Segment Start: Data excerpts
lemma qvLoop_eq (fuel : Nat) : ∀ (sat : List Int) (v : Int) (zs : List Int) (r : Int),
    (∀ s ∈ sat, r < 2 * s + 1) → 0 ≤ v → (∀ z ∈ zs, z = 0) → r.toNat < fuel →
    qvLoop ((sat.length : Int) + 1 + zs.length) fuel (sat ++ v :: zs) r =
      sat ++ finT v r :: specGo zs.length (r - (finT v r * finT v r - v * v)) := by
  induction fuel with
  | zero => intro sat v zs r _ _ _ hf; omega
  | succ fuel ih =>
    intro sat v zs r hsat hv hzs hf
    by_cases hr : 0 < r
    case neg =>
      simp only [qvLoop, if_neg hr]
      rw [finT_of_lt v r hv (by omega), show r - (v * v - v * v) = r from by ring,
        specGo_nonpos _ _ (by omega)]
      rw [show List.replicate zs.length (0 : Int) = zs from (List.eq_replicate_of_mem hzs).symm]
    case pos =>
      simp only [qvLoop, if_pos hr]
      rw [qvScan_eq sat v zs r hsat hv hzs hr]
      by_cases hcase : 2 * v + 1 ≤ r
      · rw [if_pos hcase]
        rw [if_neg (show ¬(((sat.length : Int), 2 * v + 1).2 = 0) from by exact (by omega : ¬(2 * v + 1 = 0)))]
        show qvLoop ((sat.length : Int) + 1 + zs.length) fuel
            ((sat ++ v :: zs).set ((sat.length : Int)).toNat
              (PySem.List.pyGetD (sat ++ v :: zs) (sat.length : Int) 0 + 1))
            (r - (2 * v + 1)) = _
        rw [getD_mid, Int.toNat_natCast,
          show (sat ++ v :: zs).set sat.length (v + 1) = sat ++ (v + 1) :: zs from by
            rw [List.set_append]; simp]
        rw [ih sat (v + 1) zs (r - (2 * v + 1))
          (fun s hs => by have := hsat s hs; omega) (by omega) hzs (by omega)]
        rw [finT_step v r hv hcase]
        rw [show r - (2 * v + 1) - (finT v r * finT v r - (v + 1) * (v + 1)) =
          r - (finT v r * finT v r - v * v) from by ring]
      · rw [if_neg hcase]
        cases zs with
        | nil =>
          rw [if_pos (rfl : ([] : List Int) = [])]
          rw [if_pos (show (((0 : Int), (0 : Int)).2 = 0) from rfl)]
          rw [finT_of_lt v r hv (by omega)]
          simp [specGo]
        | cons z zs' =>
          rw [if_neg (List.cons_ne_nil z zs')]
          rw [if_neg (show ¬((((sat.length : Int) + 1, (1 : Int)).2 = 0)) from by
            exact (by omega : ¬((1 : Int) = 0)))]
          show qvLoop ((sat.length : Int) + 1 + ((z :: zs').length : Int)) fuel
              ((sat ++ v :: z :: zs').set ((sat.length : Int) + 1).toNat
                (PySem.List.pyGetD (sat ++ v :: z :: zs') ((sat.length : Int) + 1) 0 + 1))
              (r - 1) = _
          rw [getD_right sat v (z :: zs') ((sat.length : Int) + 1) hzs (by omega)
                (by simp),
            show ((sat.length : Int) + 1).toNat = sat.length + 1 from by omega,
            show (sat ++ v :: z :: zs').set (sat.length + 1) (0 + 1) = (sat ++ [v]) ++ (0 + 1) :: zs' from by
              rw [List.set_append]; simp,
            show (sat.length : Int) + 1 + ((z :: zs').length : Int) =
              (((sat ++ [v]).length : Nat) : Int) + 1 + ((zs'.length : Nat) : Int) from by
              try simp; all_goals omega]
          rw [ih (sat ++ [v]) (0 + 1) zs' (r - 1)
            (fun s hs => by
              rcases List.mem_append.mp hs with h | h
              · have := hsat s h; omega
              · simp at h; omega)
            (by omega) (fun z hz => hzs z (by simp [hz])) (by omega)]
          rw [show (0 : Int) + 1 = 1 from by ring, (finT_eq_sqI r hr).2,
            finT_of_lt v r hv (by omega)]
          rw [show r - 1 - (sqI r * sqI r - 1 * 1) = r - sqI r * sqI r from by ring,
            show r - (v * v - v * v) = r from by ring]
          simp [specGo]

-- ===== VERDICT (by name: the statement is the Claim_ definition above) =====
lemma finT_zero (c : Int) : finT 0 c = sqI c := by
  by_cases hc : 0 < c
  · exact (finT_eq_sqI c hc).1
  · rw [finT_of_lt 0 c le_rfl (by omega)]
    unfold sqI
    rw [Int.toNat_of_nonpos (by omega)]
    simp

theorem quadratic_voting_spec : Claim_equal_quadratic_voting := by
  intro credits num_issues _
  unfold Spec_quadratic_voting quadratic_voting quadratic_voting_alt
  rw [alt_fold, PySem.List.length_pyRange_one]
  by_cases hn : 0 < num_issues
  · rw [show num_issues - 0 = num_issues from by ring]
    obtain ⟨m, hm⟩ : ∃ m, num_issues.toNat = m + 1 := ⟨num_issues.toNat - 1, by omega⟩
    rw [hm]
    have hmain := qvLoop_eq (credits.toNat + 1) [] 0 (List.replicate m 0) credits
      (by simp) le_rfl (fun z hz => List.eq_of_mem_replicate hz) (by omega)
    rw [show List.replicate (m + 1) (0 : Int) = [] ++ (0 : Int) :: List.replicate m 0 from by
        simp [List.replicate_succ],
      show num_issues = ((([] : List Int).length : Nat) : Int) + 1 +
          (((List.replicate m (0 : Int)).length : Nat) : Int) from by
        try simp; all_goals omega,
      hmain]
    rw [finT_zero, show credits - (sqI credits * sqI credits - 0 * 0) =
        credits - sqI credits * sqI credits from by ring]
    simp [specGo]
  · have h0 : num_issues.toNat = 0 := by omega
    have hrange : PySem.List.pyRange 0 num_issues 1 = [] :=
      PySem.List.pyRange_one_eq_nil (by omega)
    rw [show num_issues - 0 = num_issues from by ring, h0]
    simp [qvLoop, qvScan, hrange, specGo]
Segment End: Data excerpts
Segment Start: Data excerpts
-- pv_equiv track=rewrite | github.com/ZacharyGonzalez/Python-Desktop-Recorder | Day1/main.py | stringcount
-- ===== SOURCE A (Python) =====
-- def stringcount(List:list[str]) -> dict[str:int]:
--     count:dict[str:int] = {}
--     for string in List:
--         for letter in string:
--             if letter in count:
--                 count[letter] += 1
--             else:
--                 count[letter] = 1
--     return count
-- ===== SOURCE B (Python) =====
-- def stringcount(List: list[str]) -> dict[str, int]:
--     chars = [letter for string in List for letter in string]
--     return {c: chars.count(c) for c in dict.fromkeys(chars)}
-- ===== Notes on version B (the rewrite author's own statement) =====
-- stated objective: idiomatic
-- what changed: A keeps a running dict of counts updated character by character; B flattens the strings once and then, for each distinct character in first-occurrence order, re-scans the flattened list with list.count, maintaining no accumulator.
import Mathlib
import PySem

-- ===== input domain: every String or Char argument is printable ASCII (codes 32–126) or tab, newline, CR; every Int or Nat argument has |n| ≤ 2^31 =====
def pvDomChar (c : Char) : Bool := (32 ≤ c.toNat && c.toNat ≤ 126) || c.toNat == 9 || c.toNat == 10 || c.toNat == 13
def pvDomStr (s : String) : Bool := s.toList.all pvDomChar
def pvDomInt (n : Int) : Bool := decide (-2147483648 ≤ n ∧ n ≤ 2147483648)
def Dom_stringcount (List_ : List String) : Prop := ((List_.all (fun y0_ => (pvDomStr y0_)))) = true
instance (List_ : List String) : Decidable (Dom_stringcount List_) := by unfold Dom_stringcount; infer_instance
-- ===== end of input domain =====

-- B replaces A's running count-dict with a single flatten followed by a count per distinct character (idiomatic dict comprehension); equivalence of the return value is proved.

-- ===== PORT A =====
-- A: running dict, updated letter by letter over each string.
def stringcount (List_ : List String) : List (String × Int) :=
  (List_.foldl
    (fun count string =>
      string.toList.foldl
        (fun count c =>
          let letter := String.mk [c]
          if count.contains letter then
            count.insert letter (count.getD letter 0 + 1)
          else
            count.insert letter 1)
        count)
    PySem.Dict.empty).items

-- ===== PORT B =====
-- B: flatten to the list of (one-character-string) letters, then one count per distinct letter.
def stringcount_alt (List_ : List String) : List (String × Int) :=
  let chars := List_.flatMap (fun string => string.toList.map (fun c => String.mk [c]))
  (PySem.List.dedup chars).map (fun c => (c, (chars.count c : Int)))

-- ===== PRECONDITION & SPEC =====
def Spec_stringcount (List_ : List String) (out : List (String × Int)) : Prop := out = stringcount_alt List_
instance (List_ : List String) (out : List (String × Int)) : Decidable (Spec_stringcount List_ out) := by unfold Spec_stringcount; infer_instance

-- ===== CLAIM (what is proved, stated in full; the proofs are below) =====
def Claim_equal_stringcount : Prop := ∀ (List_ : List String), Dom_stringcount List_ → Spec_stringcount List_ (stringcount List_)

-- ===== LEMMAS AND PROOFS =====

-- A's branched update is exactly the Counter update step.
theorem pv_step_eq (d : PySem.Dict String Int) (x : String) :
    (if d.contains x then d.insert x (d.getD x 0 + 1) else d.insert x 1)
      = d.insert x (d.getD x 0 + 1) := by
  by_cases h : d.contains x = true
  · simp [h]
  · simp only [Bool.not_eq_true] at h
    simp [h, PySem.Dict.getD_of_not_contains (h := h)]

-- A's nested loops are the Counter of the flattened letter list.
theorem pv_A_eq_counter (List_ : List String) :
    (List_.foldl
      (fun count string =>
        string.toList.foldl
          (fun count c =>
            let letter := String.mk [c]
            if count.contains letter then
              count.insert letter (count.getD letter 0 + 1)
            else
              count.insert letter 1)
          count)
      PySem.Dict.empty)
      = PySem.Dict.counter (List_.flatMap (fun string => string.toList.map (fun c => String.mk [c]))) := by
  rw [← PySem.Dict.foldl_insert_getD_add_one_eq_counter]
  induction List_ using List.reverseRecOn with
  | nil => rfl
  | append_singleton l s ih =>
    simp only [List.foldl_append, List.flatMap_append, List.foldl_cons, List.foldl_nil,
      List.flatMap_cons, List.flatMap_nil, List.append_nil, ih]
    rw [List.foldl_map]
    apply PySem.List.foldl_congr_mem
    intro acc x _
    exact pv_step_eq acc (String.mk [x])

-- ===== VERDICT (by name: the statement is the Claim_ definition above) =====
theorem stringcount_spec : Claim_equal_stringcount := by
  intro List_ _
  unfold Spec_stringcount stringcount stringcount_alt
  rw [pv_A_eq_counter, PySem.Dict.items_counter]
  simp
Segment End: Data excerpts
_Task details_. Collect every line above that contains the word "have".

_Solution below_.
          (fun s hs => by have := hsat s hs; omega) (by omega) hzs (by omega)]
              · have := hsat s h; omega
    have hmain := qvLoop_eq (credits.toNat + 1) [] 0 (List.replicate m 0) credits
  · have h0 : num_issues.toNat = 0 := by omega
    have hrange : PySem.List.pyRange 0 num_issues 1 = [] :=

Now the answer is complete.